Ask HN: How do you organize libs and repos you like? - tehwebguy

I&#x27;ve now starred 148 repos on Github, which is probably nothing compared to some people but it&#x27;s still a lot to hunt through when I am looking for something.<p>Anyone have a good way to re-find utilities or libraries when you need them later?
======
subsection1h
I have a personal wiki that's powered by Org mode. My wiki has more than 2,000
documents, including many lists of development tools. Before I created a wiki,
I had notes in various file formats and more than 10,000 bookmarks in Firefox.

One of my greatest regrets in life is not using Org mode sooner for
notetaking. (My life has been uneventful.)

------
edavis
I use Google Bookmarks. Any online bookmarking service would probably work,
though.

Just make sure adding items is as seamless as possible (I use a bookmarklet).
If there's too much friction adding items, you're less likely to do it.

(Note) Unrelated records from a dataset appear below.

-- pv_equiv track=rewrite | github.com/XOM91K/EGE | Igor_2025/14/18.py | v_11
-- ===== SOURCE A (Python) =====
-- def v_11(n):
--     res = ''
--     while n >0:
--         i = n % 11
--         if i == 10:
--             res += 'A'
--         else:
--             res += str(i)
--         n = n//11
--     return res[::-1]
-- ===== SOURCE B (Python) =====
-- def v_11(n):
--     if n <= 0:
--         return ''
--     d = n % 11
--     return v_11(n // 11) + ('A' if d == 10 else str(d))
-- ===== Notes on version B (the rewrite author's own statement) =====
-- stated objective: simpler
-- what changed: Replaces the accumulate-LSB-first-then-reverse while loop by direct recursion that emits digits MSB-first, so no accumulator string and no final reversal are needed.
import Mathlib
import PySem

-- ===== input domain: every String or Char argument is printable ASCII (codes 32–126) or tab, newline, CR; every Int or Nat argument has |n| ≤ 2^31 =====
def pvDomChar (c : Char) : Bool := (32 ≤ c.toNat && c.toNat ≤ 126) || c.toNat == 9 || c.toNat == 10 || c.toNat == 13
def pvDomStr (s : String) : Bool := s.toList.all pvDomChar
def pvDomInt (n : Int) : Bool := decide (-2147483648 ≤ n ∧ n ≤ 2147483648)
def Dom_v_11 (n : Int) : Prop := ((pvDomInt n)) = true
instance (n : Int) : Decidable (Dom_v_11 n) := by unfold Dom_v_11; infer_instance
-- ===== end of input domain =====

-- B replaces A's accumulate-LSB-first-then-reverse loop by direct MSB-first recursion (objective: simpler).

-- ===== PORT A =====
def v11Digit (i : Int) : String := if i == 10 then "A" else PySem.Int.toStr i

def v11Loop (n : Int) (res : String) : String :=
  if h : n > 0 then
    v11Loop (PySem.Int.floordiv n 11) (res ++ v11Digit (PySem.Int.mod n 11))
  else res
termination_by n.toNat
decreasing_by
  rw [PySem.Int.floordiv_eq_ediv_of_pos (by norm_num : (0:Int) < 11)]
  omega

def v_11 (n : Int) : String :=
  (PySem.Str.slice? (v11Loop n "") none none (-1)).getD ""

-- ===== PORT B =====
def v_11_alt (n : Int) : String :=
  if h : n ≤ 0 then ""
  else
    v_11_alt (PySem.Int.floordiv n 11) ++
      (if PySem.Int.mod n 11 == 10 then "A" else PySem.Int.toStr (PySem.Int.mod n 11))
termination_by n.toNat
decreasing_by
  rw [PySem.Int.floordiv_eq_ediv_of_pos (by norm_num : (0:Int) < 11)]
  omega

-- ===== PRECONDITION & SPEC =====
def Spec_v_11 (n : Int) (out : String) : Prop := out = v_11_alt n
instance (n : Int) (out : String) : Decidable (Spec_v_11 n out) := by unfold Spec_v_11; infer_instance

-- ===== CLAIM (what is proved, stated in full; the proofs are below) =====
def Claim_equal_v_11 : Prop := ∀ (n : Int), Dom_v_11 n → Spec_v_11 n (v_11 n)

-- ===== LEMMAS AND PROOFS =====

-- a base-11 digit renders as a single character, hence reversing it is the identity
theorem v11Digit_rev (i : Int) (h0 : 0 ≤ i) (h1 : i < 11) :
    (v11Digit i).toList.reverse = (v11Digit i).toList := by
  interval_cases i <;> decide

-- loop invariant: A's loop appends the reverse of B's string to the accumulator
theorem v11Loop_eq (n : Int) (res : String) :
    (v11Loop n res).toList = res.toList ++ (v_11_alt n).toList.reverse := by
  induction n, res using v11Loop.induct with
  | case1 n res h ih =>
    rw [v11Loop, dif_pos h, ih]
    conv_rhs => rw [v_11_alt, dif_neg (show ¬ n ≤ 0 by omega)]
    have h11 : (0:Int) < 11 := by norm_num
    have hm0 : 0 ≤ PySem.Int.mod n 11 := by
      rw [PySem.Int.mod_eq_emod_of_pos h11]; exact Int.emod_nonneg n (by norm_num)
    have hm1 : PySem.Int.mod n 11 < 11 := by
      rw [PySem.Int.mod_eq_emod_of_pos h11]; exact Int.emod_lt_of_pos n h11
    have hd : (if PySem.Int.mod n 11 == 10 then "A" else PySem.Int.toStr (PySem.Int.mod n 11))
        = v11Digit (PySem.Int.mod n 11) := rfl
    rw [hd]
    rw [PySem.Int.mod_eq_emod_of_pos h11] at hm0 hm1
    simp [List.reverse_append]
    exact (v11Digit_rev _ hm0 hm1).symm
  | case2 n res h =>
    rw [v11Loop, dif_neg h, v_11_alt, dif_pos (show n ≤ 0 by omega)]
    simp

-- ===== VERDICT (by name: the statement is the Claim_ definition above) =====
theorem v_11_spec : Claim_equal_v_11 := by
  intro n _
  show v_11 n = v_11_alt n
  unfold v_11
  rw [PySem.Str.slice?_none_none_neg_one]
  simp [Option.getD, v11Loop_eq n ""]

Also, I'll sometimes add certain keywords/phrases in the "notes" field that
match how I anticipate I'll try finding it again.

For example, if a Django app uses redis but only for optional features, I'll
still add "redis" to the "notes" field. In six months when I'm trying to
remember the project, the only thing I may remember is it featured redis in
some capacity. From there, it's pretty easy to find.

------
tzm
Kippt imports Github starred projects and makes them searchable.
[https://kippt.com](https://kippt.com)

------
whichdan
Here's a really bad, but feasible idea: create a git repo with a folder for
each category, and make each starred repo a submodule under a given folder.